BEGIN PROVIDED DATA

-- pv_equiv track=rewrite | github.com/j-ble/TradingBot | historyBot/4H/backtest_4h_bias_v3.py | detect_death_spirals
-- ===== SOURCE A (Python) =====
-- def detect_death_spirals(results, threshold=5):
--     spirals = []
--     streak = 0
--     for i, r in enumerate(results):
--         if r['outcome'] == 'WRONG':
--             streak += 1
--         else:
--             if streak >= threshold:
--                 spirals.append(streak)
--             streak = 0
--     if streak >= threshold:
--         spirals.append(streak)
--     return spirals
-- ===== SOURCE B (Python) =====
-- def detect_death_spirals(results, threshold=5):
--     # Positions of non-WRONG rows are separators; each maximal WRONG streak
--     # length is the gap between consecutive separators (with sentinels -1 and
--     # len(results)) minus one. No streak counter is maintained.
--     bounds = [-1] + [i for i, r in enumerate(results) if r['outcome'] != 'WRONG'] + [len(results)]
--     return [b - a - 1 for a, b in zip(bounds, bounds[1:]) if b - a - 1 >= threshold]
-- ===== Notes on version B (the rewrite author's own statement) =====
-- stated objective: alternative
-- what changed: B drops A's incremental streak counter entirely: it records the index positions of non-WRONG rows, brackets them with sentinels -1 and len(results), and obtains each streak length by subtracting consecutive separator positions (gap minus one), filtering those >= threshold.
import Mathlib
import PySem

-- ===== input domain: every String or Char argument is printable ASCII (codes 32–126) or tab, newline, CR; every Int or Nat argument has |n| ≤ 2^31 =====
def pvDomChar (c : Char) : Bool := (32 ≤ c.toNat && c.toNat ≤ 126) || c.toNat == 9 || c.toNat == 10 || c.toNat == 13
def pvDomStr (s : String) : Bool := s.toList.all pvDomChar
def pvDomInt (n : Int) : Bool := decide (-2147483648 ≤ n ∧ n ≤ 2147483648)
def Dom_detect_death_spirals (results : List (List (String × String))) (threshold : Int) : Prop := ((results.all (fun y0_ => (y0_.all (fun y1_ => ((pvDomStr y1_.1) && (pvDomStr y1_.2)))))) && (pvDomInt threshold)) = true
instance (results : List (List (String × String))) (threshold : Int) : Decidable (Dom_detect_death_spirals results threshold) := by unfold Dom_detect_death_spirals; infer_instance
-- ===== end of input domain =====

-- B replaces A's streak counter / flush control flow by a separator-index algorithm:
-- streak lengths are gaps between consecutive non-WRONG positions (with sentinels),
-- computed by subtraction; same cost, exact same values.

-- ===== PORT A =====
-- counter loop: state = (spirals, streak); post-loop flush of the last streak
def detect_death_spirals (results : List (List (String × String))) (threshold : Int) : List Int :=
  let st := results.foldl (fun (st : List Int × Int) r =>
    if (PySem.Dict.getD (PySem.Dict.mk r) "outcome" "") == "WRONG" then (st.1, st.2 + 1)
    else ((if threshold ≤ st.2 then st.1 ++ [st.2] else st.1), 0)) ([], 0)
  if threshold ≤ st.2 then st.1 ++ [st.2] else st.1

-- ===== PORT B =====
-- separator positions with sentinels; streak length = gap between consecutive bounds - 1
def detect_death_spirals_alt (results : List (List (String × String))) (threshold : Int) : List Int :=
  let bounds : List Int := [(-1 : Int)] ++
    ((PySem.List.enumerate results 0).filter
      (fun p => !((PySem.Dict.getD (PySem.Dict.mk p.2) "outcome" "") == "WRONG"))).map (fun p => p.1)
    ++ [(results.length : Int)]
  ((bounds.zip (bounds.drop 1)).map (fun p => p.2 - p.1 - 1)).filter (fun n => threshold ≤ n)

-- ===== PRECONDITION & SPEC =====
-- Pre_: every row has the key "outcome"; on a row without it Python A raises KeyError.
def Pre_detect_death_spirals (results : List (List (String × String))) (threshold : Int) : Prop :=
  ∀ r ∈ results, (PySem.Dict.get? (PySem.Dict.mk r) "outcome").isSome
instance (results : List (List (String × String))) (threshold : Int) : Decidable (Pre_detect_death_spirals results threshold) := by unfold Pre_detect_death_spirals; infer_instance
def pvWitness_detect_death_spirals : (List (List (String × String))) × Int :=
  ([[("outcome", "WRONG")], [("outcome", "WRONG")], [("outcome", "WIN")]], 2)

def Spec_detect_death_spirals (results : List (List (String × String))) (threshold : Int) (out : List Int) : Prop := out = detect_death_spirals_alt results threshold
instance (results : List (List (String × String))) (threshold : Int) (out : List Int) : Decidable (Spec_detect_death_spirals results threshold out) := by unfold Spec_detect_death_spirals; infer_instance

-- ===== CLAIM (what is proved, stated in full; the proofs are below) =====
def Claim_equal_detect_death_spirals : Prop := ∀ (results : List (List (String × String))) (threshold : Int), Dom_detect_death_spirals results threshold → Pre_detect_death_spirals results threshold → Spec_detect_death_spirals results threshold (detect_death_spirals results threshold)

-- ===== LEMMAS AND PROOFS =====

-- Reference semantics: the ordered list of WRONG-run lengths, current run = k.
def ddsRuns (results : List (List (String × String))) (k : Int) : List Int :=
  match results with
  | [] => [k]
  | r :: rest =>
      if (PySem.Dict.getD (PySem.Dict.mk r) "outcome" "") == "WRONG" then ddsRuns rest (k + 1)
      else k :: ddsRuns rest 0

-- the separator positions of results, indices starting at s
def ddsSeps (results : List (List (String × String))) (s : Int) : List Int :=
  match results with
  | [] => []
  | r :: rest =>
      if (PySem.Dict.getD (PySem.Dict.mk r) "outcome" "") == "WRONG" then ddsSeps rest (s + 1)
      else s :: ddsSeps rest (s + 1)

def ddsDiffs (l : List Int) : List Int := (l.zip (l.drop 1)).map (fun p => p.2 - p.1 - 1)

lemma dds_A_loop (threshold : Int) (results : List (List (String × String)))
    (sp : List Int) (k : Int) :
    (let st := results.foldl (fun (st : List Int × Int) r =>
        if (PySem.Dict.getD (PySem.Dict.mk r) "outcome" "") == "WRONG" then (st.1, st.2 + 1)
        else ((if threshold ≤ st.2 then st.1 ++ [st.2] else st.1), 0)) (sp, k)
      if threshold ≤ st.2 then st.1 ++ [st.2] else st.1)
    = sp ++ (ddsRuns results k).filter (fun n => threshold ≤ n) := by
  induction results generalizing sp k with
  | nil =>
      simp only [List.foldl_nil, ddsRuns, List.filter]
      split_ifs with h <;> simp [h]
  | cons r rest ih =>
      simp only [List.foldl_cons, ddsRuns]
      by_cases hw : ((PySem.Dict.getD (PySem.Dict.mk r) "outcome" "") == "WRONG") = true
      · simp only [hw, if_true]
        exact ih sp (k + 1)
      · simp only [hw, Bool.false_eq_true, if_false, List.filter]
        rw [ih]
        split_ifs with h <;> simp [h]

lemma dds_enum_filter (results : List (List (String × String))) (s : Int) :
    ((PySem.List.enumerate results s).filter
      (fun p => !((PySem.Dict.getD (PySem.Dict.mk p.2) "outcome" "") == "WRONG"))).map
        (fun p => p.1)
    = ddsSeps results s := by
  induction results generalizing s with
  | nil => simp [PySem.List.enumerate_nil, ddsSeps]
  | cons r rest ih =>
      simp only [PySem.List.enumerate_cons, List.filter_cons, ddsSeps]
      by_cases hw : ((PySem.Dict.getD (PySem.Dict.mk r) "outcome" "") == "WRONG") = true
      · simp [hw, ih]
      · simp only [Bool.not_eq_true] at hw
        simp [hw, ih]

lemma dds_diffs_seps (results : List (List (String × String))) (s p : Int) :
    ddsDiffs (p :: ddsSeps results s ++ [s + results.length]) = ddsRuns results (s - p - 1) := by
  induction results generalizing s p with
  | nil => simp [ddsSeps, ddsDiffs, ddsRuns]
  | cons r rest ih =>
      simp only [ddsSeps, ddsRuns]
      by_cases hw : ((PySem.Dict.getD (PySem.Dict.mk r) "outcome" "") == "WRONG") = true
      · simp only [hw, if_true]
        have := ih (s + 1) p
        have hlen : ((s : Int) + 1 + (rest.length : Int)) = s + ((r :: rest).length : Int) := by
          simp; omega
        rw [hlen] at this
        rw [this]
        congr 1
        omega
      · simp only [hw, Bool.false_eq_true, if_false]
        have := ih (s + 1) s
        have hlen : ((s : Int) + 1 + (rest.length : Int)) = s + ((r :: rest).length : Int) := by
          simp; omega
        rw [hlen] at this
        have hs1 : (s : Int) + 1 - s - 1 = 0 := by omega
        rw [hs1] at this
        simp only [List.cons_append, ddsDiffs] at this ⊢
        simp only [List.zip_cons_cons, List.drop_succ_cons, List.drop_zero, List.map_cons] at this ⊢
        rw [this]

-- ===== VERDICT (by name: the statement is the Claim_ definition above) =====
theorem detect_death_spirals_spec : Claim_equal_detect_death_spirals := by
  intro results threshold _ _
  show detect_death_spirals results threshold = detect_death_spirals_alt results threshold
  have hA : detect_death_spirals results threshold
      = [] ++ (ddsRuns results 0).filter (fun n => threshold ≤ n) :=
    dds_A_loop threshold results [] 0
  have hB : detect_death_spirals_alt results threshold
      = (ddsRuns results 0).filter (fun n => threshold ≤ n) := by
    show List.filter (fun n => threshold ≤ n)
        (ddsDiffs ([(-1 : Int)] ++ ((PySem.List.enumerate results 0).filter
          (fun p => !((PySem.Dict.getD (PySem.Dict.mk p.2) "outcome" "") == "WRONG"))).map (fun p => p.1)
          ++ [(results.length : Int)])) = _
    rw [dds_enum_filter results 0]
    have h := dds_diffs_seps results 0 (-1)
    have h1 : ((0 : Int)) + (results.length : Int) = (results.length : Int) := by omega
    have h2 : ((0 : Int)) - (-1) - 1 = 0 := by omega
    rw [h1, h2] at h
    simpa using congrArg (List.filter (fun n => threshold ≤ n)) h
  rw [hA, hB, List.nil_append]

END PROVIDED DATA

Produce a word-for-word copy of everything above from the line holding "lemma dds_A_loop (threshold" down to the line holding "simp only [List.foldl_nil, ddsRuns, List.filter]", with both of those lines kept.

lemma dds_A_loop (threshold : Int) (results : List (List (String × String)))
    (sp : List Int) (k : Int) :
    (let st := results.foldl (fun (st : List Int × Int) r =>
        if (PySem.Dict.getD (PySem.Dict.mk r) "outcome" "") == "WRONG" then (st.1, st.2 + 1)
        else ((if threshold ≤ st.2 then st.1 ++ [st.2] else st.1), 0)) (sp, k)
      if threshold ≤ st.2 then st.1 ++ [st.2] else st.1)
    = sp ++ (ddsRuns results k).filter (fun n => threshold ≤ n) := by
  induction results generalizing sp k with
  | nil =>
      simp only [List.foldl_nil, ddsRuns, List.filter]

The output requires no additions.